# How much faster will I be if I lose weight?



## celswick (Mar 5, 2020)

I started back riding about 18 months ago after about 15-20 years away. During those years, I gained a bunch of weight, and was about 245 (5’9”) when I started riding again in March 2020 at 53 years old. 

Now I’m down to about 205 and I’m notably faster than before. Probably a lot of the speed came from familiarity with the trails, improved cardio, and improved skills. I know part of it also comes from carrying less weight. 

For example, my local trail is 7 miles, mostly flowy with a few short, steep hills and rooty sections through a pine forest. When I first started, I was lucky to even finish a lap. I started timing myself once I could complete a lap, and my time was 38-40 minutes. I usually do 2 laps, and ride to and from the trail (10 miles r/t on pavement). 

18 months later, I’m doing the same loop in 31 minutes. I know my weight is still an issue.

What I’m wondering is—will I be noticeably faster if I lose another 25 pounds (180), or have I already made all the large gains, and any future gains will be minimal? For reference, the fastest Strava times for that loop are 26 minutes. I know I’ll never reach that, but I’d like to think I could hit 29-30 minutes. 

I know there are tons of variables, etc, but I thought it may make for interesting discussion since I know some of you have probably been in a similar situation. 


Sent from my iPhone using Tapatalk


----------



## mtnbkrmike (Mar 26, 2015)

In my view, yes. I weigh 185. When I get to 180, I notice a BIG difference on the trail. 25 pounds is a massive drop.


----------



## MSU Alum (Aug 8, 2009)

At one point, I had gotten up to 168 pounds (I'm 5'9" tall and 69 years old). I went on a low carb diet and dropped to 152. I time my climbs and I was not faster at 152, but it's due to nutrition. I got back up to 162 and was actually faster.

A couple of years later, I dropped back down to 152 just by not snacking at night and I was very fast.
So, lower weight helps, but only if you still have proper nutrition, or you might lose muscle mass as well.


----------



## 127.0.0.1 (Nov 19, 2013)

25lbs yes. 

that's a whole bike...think about it next time you might need to heft that bike
on uphill chunk when gassed, then if you didn't have the 25lb load....


----------



## Sparticus (Dec 28, 1999)

I went from 205# in January to 185# in May and was surprised & impressed by how much easier it was to climb & how much faster I could climb without feeling fatigued.

That weight loss was sooo worth the effort.

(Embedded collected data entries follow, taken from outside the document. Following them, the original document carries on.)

theorem pvRunsOf_cons (x : Int) (l : List Int) :
    pvRunsOf (x :: l) = pvConsRun x 1 (pvRunsOf l) := by
  cases l with
  | nil => simp [pvRunsOf_cons_eq, pvRunsOf_nil, pvConsRun_nil, pvCnt]
  | cons z l' =>
      by_cases h : z = x
      · subst h
        rw [pvRunsOf_cons_eq, pvRunsOf_cons_eq z l']
        rw [pvConsRun_cons, if_pos rfl]
        have hc : pvCnt z (z :: l') = pvCnt z l' + 1 := by simp [pvCnt]
        rw [hc]
        simp only [List.drop_succ_cons]
        rw [show pvCnt z l' + 1 + 1 = 1 + (pvCnt z l' + 1) from by omega]
      · rw [pvRunsOf_cons_eq x (z :: l')]
        have hc : pvCnt x (z :: l') = 0 := by simp [pvCnt, h]
        rw [hc]
        simp only [List.drop_zero]
        rw [pvRunsOf_cons_eq z l', pvConsRun_cons, if_neg h]

theorem pvConsRun_merge (y : Int) (n : Nat) (rl : List (Int × Nat)) :
    pvConsRun y n (pvConsRun y 1 rl) = pvConsRun y (n + 1) rl := by
  cases rl with
  | nil => simp [pvConsRun_nil, pvConsRun_cons]
  | cons p rest =>
      obtain ⟨z, m⟩ := p
      by_cases h : z = y
      · subst h
        rw [pvConsRun_cons, if_pos rfl, pvConsRun_cons, if_pos rfl, pvConsRun_cons, if_pos rfl]
        rw [show n + (1 + m) = n + 1 + m from by omega]
      · rw [pvConsRun_cons, if_neg h, pvConsRun_cons, if_pos rfl, pvConsRun_cons, if_neg h]

theorem pvConsRun_ne (y : Int) (n : Nat) (x : Int) (k : Nat) (rl : List (Int × Nat))
    (h : ¬ x = y) : pvConsRun y n (pvConsRun x k rl) = (y, n) :: pvConsRun x k rl := by
  cases rl with
  | nil => rw [pvConsRun_nil, pvConsRun_cons, if_neg h]
  | cons p rest =>
      obtain ⟨z, m⟩ := p
      by_cases hz : z = x
      · rw [pvConsRun_cons, if_pos hz, pvConsRun_cons, if_neg h]
      · rw [pvConsRun_cons, if_neg hz, pvConsRun_cons, if_neg (by intro hc; exact h hc)]
-- pv_equiv track=rewrite | github.com/fedebosack-iresm/ayed1-iresm | Unidad_4/ejercicio4.3.py | comparador_de_palabras
-- ===== SOURCE A (Python) =====
-- def comparador_de_palabras(palabra_1,palabra_2):
--     contador_1=0
--     contador_2=0
--     for i in palabra_1:
--         if i != " ":
--             contador_1+=1
--         else:
--             contador_1 = -1
--             break
--
--     for i in palabra_2:
--         if i!=" ":
--             contador_2+=1
--         else:
--             contador_2=-1
--             break
--
--     if contador_1 == -1 or contador_2 == -1:
--         return "Se ha ingresado una frase"
--     elif contador_1>contador_2:
--         return "La palabra 1 tiene más letras"
--     elif contador_1==contador_2:
--         return "Las palabras tienen la misma cantidad de letras"
--     else:
--         return "La palabra 2 tiene más letras"
-- ===== SOURCE B (Python) =====
-- def comparador_de_palabras(palabra_1, palabra_2):
--     if " " in palabra_1 or " " in palabra_2:
--         return "Se ha ingresado una frase"
--     l1 = len(palabra_1)
--     l2 = len(palabra_2)
--     if l1 > l2:
--         return "La palabra 1 tiene más letras"
--     elif l1 == l2:
--         return "Las palabras tienen la misma cantidad de letras"
--     else:
--         return "La palabra 2 tiene más letras"
-- ===== Notes on version B (the rewrite author's own statement) =====
-- stated objective: simpler
-- what changed: Replaces the two counting loops with an early break by a direct substring test for a space plus a comparison of the two lengths, since the running count only matters as 'contains a space -> phrase'.
import Mathlib
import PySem

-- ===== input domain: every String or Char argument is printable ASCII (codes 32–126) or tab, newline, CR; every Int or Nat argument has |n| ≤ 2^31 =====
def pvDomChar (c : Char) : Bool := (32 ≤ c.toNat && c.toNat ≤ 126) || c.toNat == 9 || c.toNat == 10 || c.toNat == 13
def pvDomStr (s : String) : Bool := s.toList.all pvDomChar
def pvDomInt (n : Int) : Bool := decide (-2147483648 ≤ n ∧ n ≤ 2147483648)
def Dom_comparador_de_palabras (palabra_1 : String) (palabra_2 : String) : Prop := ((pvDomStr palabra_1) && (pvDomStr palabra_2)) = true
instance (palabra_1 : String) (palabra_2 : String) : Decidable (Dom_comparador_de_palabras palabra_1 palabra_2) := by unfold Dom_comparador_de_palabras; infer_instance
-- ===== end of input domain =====

-- B replaces A's two counting loops (with break-on-space) by a substring test for " " plus a length comparison: simpler, same cost.

-- ===== PORT A =====
-- the for-loop with counter and break, as structural recursion over the characters
def pvCountLoop (acc : Int) : List Char → Int
  | [] => acc
  | c :: rest => if c ≠ ' ' then pvCountLoop (acc + 1) rest else -1

def comparador_de_palabras (palabra_1 : String) (palabra_2 : String) : String :=
  let contador_1 := pvCountLoop 0 palabra_1.toList
  let contador_2 := pvCountLoop 0 palabra_2.toList
  if contador_1 == -1 || contador_2 == -1 then "Se ha ingresado una frase"
  else if contador_1 > contador_2 then "La palabra 1 tiene más letras"
  else if contador_1 == contador_2 then "Las palabras tienen la misma cantidad de letras"
  else "La palabra 2 tiene más letras"

-- ===== PORT B =====
def comparador_de_palabras_alt (palabra_1 : String) (palabra_2 : String) : String :=
  if PySem.Str.isIn " " palabra_1 || PySem.Str.isIn " " palabra_2 then "Se ha ingresado una frase"
  else
    let l1 := PySem.Str.len palabra_1
    let l2 := PySem.Str.len palabra_2
    if l1 > l2 then "La palabra 1 tiene más letras"
    else if l1 == l2 then "Las palabras tienen la misma cantidad de letras"
    else "La palabra 2 tiene más letras"

-- ===== PRECONDITION & SPEC =====
def Spec_comparador_de_palabras (palabra_1 : String) (palabra_2 : String) (out : String) : Prop := out = comparador_de_palabras_alt palabra_1 palabra_2
instance (palabra_1 : String) (palabra_2 : String) (out : String) : Decidable (Spec_comparador_de_palabras palabra_1 palabra_2 out) := by unfold Spec_comparador_de_palabras; infer_instance

-- ===== CLAIM (what is proved, stated in full; the proofs are below) =====
def Claim_equal_comparador_de_palabras : Prop := ∀ (palabra_1 : String) (palabra_2 : String), Dom_comparador_de_palabras palabra_1 palabra_2 → Spec_comparador_de_palabras palabra_1 palabra_2 (comparador_de_palabras palabra_1 palabra_2)

-- ===== LEMMAS AND PROOFS =====
theorem pvCountLoop_char : ∀ (l : List Char) (acc : Int),
    pvCountLoop acc l = if ' ' ∈ l then -1 else acc + l.length := by
  intro l
  induction l with
  | nil => intro acc; simp [pvCountLoop]
  | cons c rest ih =>
    intro acc
    by_cases hc : c = ' '
    · subst hc; simp [pvCountLoop]
    · have h' : ¬ (' ' = c) := fun h => hc h.symm
      rw [show pvCountLoop acc (c :: rest) = pvCountLoop (acc + 1) rest from by
        simp [pvCountLoop, hc], ih]
      by_cases hr : ' ' ∈ rest <;> simp [hr, h'] <;> omega

theorem pv_singleton_infix : ∀ (c : Char) (l : List Char), [c] <:+: l ↔ c ∈ l := by
  intro c l
  constructor
  · intro h; exact h.mem (List.mem_singleton_self c)
  · intro h
    obtain ⟨pre, suf, hps⟩ := List.append_of_mem h
    exact ⟨pre, suf, by simp [hps]⟩

theorem pv_isIn_space (s : String) : PySem.Str.isIn " " s = true ↔ ' ' ∈ s.toList := by
  rw [PySem.Str.isIn_iff_infix]
  exact pv_singleton_infix ' ' s.toList

-- ===== VERDICT (by name: the statement is the Claim_ definition above) =====
theorem comparador_de_palabras_spec : Claim_equal_comparador_de_palabras := by
  intro p1 p2 _
  unfold Spec_comparador_de_palabras comparador_de_palabras comparador_de_palabras_alt
  rw [pvCountLoop_char, pvCountLoop_char]
  by_cases h1 : ' ' ∈ p1.toList <;> by_cases h2 : ' ' ∈ p2.toList
  · simp [h1]
    intro hf _
    exact absurd ((pv_singleton_infix ' ' p1.toList).2 h1) ((PySem.Chars.isIn_eq_false_iff _ _).1 hf)
  · simp [h1]
    intro hf _
    exact absurd ((pv_singleton_infix ' ' p1.toList).2 h1) ((PySem.Chars.isIn_eq_false_iff _ _).1 hf)
  · simp [h2]
    intro _ hf
    exact absurd ((pv_singleton_infix ' ' p2.toList).2 h2) ((PySem.Chars.isIn_eq_false_iff _ _).1 hf)
  · have b1 : PySem.Str.isIn " " p1 = false := by
      cases hv : PySem.Str.isIn " " p1
      · rfl
      · exact absurd ((pv_isIn_space p1).1 hv) h1
    have b2 : PySem.Str.isIn " " p2 = false := by
      cases hv : PySem.Str.isIn " " p2
      · rfl
      · exact absurd ((pv_isIn_space p2).1 hv) h2
    have hne1 : ((p1.toList.length : Int) == -1) = false := by simp
    have hne2 : ((p2.toList.length : Int) == -1) = false := by simp
    simp only [if_neg h1, if_neg h2, b1, b2, if_neg Bool.false_ne_true,
      PySem.Str.len_eq, zero_add, hne1, hne2, Bool.or_self]
    rfl
-- pv_equiv track=rewrite | github.com/Joolaa/dm-grp-work | algorithms.py | support_count_sequence
-- ===== SOURCE A (Python) =====
-- def support_count_sequence(x, transactions):
--     count = 0
--     for sequence in transactions:
--         i = 0
--         for element in sequence:
--             if i == len(x):
--                 break
--             if set(x[i]) <= element:
--                 i += 1
--         count += (i == len(x))
--     return count
-- ===== SOURCE B (Python) =====
-- def support_count_sequence(x, transactions):
--     # Match the pattern back-to-front: scan each transaction right-to-left,
--     # peeling off the (reversed) pattern's element-sets from a 'need' list.
--     # Correct because a greedy subsequence embedding exists in one direction
--     # iff it exists in the other.
--     rtargets = [set(xi) for xi in reversed(x)]
--     count = 0
--     for sequence in transactions:
--         need = rtargets
--         for element in reversed(sequence):
--             if need and need[0] <= element:
--                 need = need[1:]
--         count += not need
--     return count
-- ===== Notes on version B (the rewrite author's own statement) =====
-- stated objective: alternative
-- what changed: B matches the pattern back-to-front: it builds the pattern's element-sets once in reversed order and scans each transaction right-to-left, peeling matched sets off a 'need' list, instead of A's left-to-right scan with an explicit index into the pattern, a break, and set(x[i]) rebuilt at every element; equivalence rests on the proved fact that a greedy subsequence embedding exists in one direction iff it exists in the other.
import Mathlib
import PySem

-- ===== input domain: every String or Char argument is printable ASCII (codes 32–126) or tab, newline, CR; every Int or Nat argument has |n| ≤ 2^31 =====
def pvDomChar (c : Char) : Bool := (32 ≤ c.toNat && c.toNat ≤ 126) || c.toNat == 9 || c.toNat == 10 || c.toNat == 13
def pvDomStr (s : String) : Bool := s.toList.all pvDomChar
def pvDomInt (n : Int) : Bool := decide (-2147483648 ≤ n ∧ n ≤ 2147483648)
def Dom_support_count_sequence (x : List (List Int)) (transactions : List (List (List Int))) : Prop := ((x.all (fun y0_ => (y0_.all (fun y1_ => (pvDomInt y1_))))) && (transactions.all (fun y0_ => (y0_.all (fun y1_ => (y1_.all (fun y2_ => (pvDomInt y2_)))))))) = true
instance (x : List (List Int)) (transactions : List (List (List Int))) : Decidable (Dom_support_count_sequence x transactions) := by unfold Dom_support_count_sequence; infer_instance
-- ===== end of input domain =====

-- B matches the pattern back-to-front over the reversed transaction (pattern sets built once),
-- a different traversal order than A's forward indexed greedy scan; objective: alternative.


-- ===== PORT A =====
-- inner loop: for element in sequence: if i == len(x): break; if set(x[i]) <= element: i += 1
-- (the break is modelled by the saturating first branch: once i = len(x) it never changes)
def pvStepA (x : List (List Int)) (i : Nat) (element : List Int) : Nat :=
  if i = x.length then i
  else if PySem.Set.issubset (PySem.Set.ofList (x.getD i [])) element then i + 1
  else i

def support_count_sequence (x : List (List Int)) (transactions : List (List (List Int))) : Int :=
  transactions.foldl (fun count sequence =>
    let i := sequence.foldl (pvStepA x) 0
    count + (if i = x.length then 1 else 0)) 0

-- ===== PORT B =====
-- inner loop: for element in reversed(sequence): if need and need[0] <= element: need = need[1:]
def pvStepB (need : List (PySem.Set Int)) (element : List Int) : List (PySem.Set Int) :=
  match need with
  | [] => []
  | t :: rest => if PySem.Set.issubset t element then rest else t :: rest

def support_count_sequence_alt (x : List (List Int)) (transactions : List (List (List Int))) : Int :=
  let rtargets := x.reverse.map PySem.Set.ofList
  transactions.foldl (fun count sequence =>
    let need := sequence.reverse.foldl pvStepB rtargets
    count + (if need = [] then 1 else 0)) 0

-- ===== PRECONDITION & SPEC =====
def Spec_support_count_sequence (x : List (List Int)) (transactions : List (List (List Int))) (out : Int) : Prop := out = support_count_sequence_alt x transactions
instance (x : List (List Int)) (transactions : List (List (List Int))) (out : Int) : Decidable (Spec_support_count_sequence x transactions out) := by unfold Spec_support_count_sequence; infer_instance

-- ===== CLAIM (what is proved, stated in full; the proofs are below) =====
def Claim_equal_support_count_sequence : Prop := ∀ (x : List (List Int)) (transactions : List (List (List Int))), Dom_support_count_sequence x transactions → Spec_support_count_sequence x transactions (support_count_sequence x transactions)

-- ===== LEMMAS AND PROOFS =====

-- greedy list-state scan: peel off the head target whenever it is a subset of the element
def pvGreedy (ts : List (PySem.Set Int)) (s : List (List Int)) : Bool :=
  decide (s.foldl pvStepB ts = [])

-- an order-respecting embedding of the targets into the sequence exists
def pvEmbeds (ts : List (PySem.Set Int)) (s : List (List Int)) : Prop :=
  ∃ u, u.Sublist s ∧ List.Forall₂ (fun t e => PySem.Set.issubset t e = true) ts u

-- the empty target list stays matched
lemma pv_foldl_nil (l : List (List Int)) : l.foldl pvStepB [] = [] := by
  induction l with
  | nil => rfl
  | cons a l ihl => simpa [pvStepB] using ihl

-- A's indexed greedy scan agrees with the list-state greedy scan on the mapped targets
lemma pv_A_eq_greedy (x : List (List Int)) (seq : List (List Int)) :
    ∀ i : Nat, i ≤ x.length →
    (decide (seq.foldl (pvStepA x) i = x.length))
      = pvGreedy ((x.map PySem.Set.ofList).drop i) seq := by
  induction seq with
  | nil =>
    intro i hi
    simp only [List.foldl_nil, pvGreedy]
    by_cases h : i = x.length
    · subst h
      have hd : (x.map PySem.Set.ofList).drop x.length = [] :=
        List.drop_eq_nil_of_le (by simp)
      simp [hd]
    · have hlt : i < x.length := lt_of_le_of_ne hi h
      have hdrop : (x.map PySem.Set.ofList).drop i
          = PySem.Set.ofList x[i] :: (x.map PySem.Set.ofList).drop (i + 1) := by
        rw [List.drop_eq_getElem_cons (by simpa using hlt)]
        simp
      simp [hdrop, h]
  | cons el rest ih =>
    intro i hi
    simp only [List.foldl_cons]
    by_cases h : i = x.length
    · subst h
      have hstep : pvStepA x x.length el = x.length := by
        unfold pvStepA; rw [if_pos rfl]
      have hd : (x.map PySem.Set.ofList).drop x.length = [] :=
        List.drop_eq_nil_of_le (by simp)
      simp only [hstep]
      rw [ih _ le_rfl, hd]
      simp [pvGreedy, List.foldl_cons, pvStepB, pv_foldl_nil]
    · have hlt : i < x.length := lt_of_le_of_ne hi h
      have hdrop : (x.map PySem.Set.ofList).drop i
          = PySem.Set.ofList x[i] :: (x.map PySem.Set.ofList).drop (i + 1) := by
        rw [List.drop_eq_getElem_cons (by simpa using hlt)]
        simp
      have hget : x.getD i [] = x[i] := by
        simp [List.getD_eq_getElem?_getD, List.getElem?_eq_getElem hlt]
      by_cases hs : PySem.Set.issubset (PySem.Set.ofList (x.getD i [])) el = true
      · have hstep : pvStepA x i el = i + 1 := by
          unfold pvStepA; rw [if_neg h, if_pos hs]
        simp only [hstep]
        rw [ih _ (by omega), hdrop]
        have hs' : PySem.Set.issubset (PySem.Set.ofList x[i]) el = true := hget ▸ hs
        simp [pvGreedy, List.foldl_cons, pvStepB, hs']
      · have hstep : pvStepA x i el = i := by
          unfold pvStepA; rw [if_neg h, if_neg hs]
        simp only [hstep]
        rw [ih _ hi, hdrop]
        have hs' : ¬ PySem.Set.issubset (PySem.Set.ofList x[i]) el = true := hget ▸ hs
        simp only [pvGreedy, List.foldl_cons, pvStepB, if_neg hs']

-- dropping the first target preserves embeddability
lemma pv_embeds_mono {t : PySem.Set Int} {ts : List (PySem.Set Int)} {s : List (List Int)} :
    pvEmbeds (t :: ts) s -> pvEmbeds ts s := by
  rintro ⟨u, hu, hf⟩
  cases hf with
  | cons hte hf' => exact ⟨_, (List.sublist_cons_self _ _).trans hu, hf'⟩

-- the greedy scan succeeds exactly when an embedding exists
lemma pv_greedy_iff_embeds (s : List (List Int)) :
    ∀ ts, pvGreedy ts s = true ↔ pvEmbeds ts s := by
  induction s with
  | nil =>
    intro ts
    cases ts with
    | nil =>
      constructor
      · intro _; exact ⟨[], List.nil_sublist _, List.Forall₂.nil⟩
      · intro _; simp [pvGreedy]
    | cons t ts' =>
      simp only [pvGreedy, List.foldl_nil]
      constructor
      · intro h; simp at h
      · rintro ⟨u, hu, hf⟩
        rcases List.sublist_nil.mp hu with rfl
        cases hf
  | cons e s' ih =>
    intro ts
    cases ts with
    | nil =>
      constructor
      · intro _; exact ⟨[], List.nil_sublist _, List.Forall₂.nil⟩
      · intro _
        simp [pvGreedy, List.foldl_cons, pvStepB, pv_foldl_nil]
    | cons t ts' =>
      by_cases hs : PySem.Set.issubset t e = true
      · have hg : pvGreedy (t :: ts') (e :: s') = pvGreedy ts' s' := by
          simp [pvGreedy, List.foldl_cons, pvStepB, hs]
        rw [hg, ih ts']
        constructor
        · rintro ⟨u, hu, hf⟩
          exact ⟨e :: u, List.Sublist.cons₂ e hu, List.Forall₂.cons hs hf⟩
        · rintro ⟨u, hu, hf⟩
          cases hu with
          | cons _ hu' => exact pv_embeds_mono ⟨u, hu', hf⟩
          | cons₂ _ hu' =>
            cases hf with
            | cons hte hf' => exact ⟨_, hu', hf'⟩
      · have hg : pvGreedy (t :: ts') (e :: s') = pvGreedy (t :: ts') s' := by
          simp only [pvGreedy, List.foldl_cons, pvStepB, if_neg hs]
        rw [hg, ih (t :: ts')]
        constructor
        · rintro ⟨u, hu, hf⟩
          exact ⟨u, hu.trans (List.sublist_cons_self _ _), hf⟩
        · rintro ⟨u, hu, hf⟩
          cases hu with
          | cons _ hu' => exact ⟨u, hu', hf⟩
          | cons₂ _ hu' =>
            cases hf with
            | cons hte hf' => exact absurd hte hs

-- embeddings reverse
lemma pv_embeds_reverse (ts : List (PySem.Set Int)) (s : List (List Int)) :
    pvEmbeds ts s ↔ pvEmbeds ts.reverse s.reverse := by
  constructor
  · rintro ⟨u, hu, hf⟩
    exact ⟨u.reverse, hu.reverse, List.forall₂_reverse_iff.mpr hf⟩
  · rintro ⟨u, hu, hf⟩
    refine ⟨u.reverse, ?_, ?_⟩
    · simpa using hu.reverse
    · simpa using List.forall₂_reverse_iff.mpr hf

-- per-transaction: A's forward indexed scan agrees with B's backward list-state scan
lemma pv_seq_eq (x : List (List Int)) (seq : List (List Int)) :
    (if seq.foldl (pvStepA x) 0 = x.length then (1 : Int) else 0)
      = (if seq.reverse.foldl pvStepB (x.reverse.map PySem.Set.ofList) = [] then 1 else 0) := by
  have h1 := pv_A_eq_greedy x seq 0 (Nat.zero_le _)
  simp only [List.drop_zero] at h1
  have h2 : pvGreedy (x.map PySem.Set.ofList) seq = true
      ↔ pvGreedy (x.reverse.map PySem.Set.ofList) seq.reverse = true := by
    rw [pv_greedy_iff_embeds, pv_greedy_iff_embeds, pv_embeds_reverse, List.map_reverse]
  have h3 : (seq.foldl (pvStepA x) 0 = x.length)
      ↔ (seq.reverse.foldl pvStepB (x.reverse.map PySem.Set.ofList) = []) := by
    constructor
    · intro h
      have : pvGreedy (x.map PySem.Set.ofList) seq = true := by rw [← h1]; simpa using h
      simpa [pvGreedy, decide_eq_true_eq] using h2.mp this
    · intro h
      have : pvGreedy (x.reverse.map PySem.Set.ofList) seq.reverse = true := by
        unfold pvGreedy; exact decide_eq_true h
      have := h2.mpr this
      rw [← h1] at this
      simpa using this
  split_ifs with ha hb hb
  · rfl
  · exact absurd (h3.mp ha) hb
  · exact absurd (h3.mpr hb) ha
  · rfl

lemma pv_fold_eq (x : List (List Int)) (transactions : List (List (List Int))) :
    ∀ c : Int,
    transactions.foldl (fun count sequence =>
      let i := sequence.foldl (pvStepA x) 0
      count + (if i = x.length then 1 else 0)) c
    = transactions.foldl (fun count sequence =>
        let need := sequence.reverse.foldl pvStepB (x.reverse.map PySem.Set.ofList)
        count + (if need = [] then 1 else 0)) c := by
  induction transactions with
  | nil => intro c; rfl
  | cons seq rest ih =>
    intro c
    simp only [List.foldl_cons]
    rw [ih]
    congr 2
    exact pv_seq_eq x seq

-- ===== VERDICT (by name: the statement is the Claim_ definition above) =====
theorem support_count_sequence_spec : Claim_equal_support_count_sequence := by
  intro x transactions _
  unfold Spec_support_count_sequence support_count_sequence support_count_sequence_alt
  exact pv_fold_eq x transactions 0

"Nothing tastes as good as being thin feels." --Jenny Craig
=sParty


----------



## rtsideup (Mar 21, 2012)

I think that physics says that you will be slower on the downhills.


----------



## CLDSDL43 (Sep 15, 2021)

Just carry around a 5lb bag of flour, sugar, something up stairs, running around, ...
Doesn't take many lbs lost to increase speed
Or just feeling better in general.


----------



## J.B. Weld (Aug 13, 2012)

It's not just the weight, your body will also operate more efficiently when you're lighter. 205 to 180 would make a huge difference.


----------



## paramount3 (Jul 13, 2014)

Force = mass* acceleration. If you have to do a lot of acceleration in your riding (which includes climbing, turning, slowing down) then you should get faster overall, assuming you can apply the same amount of force at 205 lb as you can at 180 lbs. (Big assumption--see below) However, the speed you can maintain in a straight line is more of a function of sustained power vs resistant force, which is a combination of wind resistance (very important at 28 mph on the road) and rolling resistance (very important on muddy trails, for example). Here, you are probably going to generate more sustained power at the heavier weight, and you might be faster. Think of classics riders who do well in Paris-Roubaix vs climbers who do well in the Alps. In general, the lighter you can get, while maintaining power output, the better. But each person will encounter a (low) weight at which power output really begins to suffer. Distance and time probably matter as well. Usain Bolt wasn't the world's fastest man in the marathon.


----------



## Grinchy8 (Jul 6, 2021)

You will meet your time goal if you continue to work on your body comp. It is some lose fat and some gain muscle and lots eat right. Also consider getting into cycle specific exercise, like with a riprow.


----------



## OldMike (Apr 30, 2020)

I notice even 5lbs.
Added weight (or there lack of) effects speed/times, endurance and recovery times IME.
As you get closer to you optimum, the delta (times) become smaller but still noticeable


----------



## r-rocket (Jun 23, 2014)

J.B. Weld said:


> It's not just the weight, your body will also operate more efficiently when you're lighter. 205 to 180 would make a huge difference.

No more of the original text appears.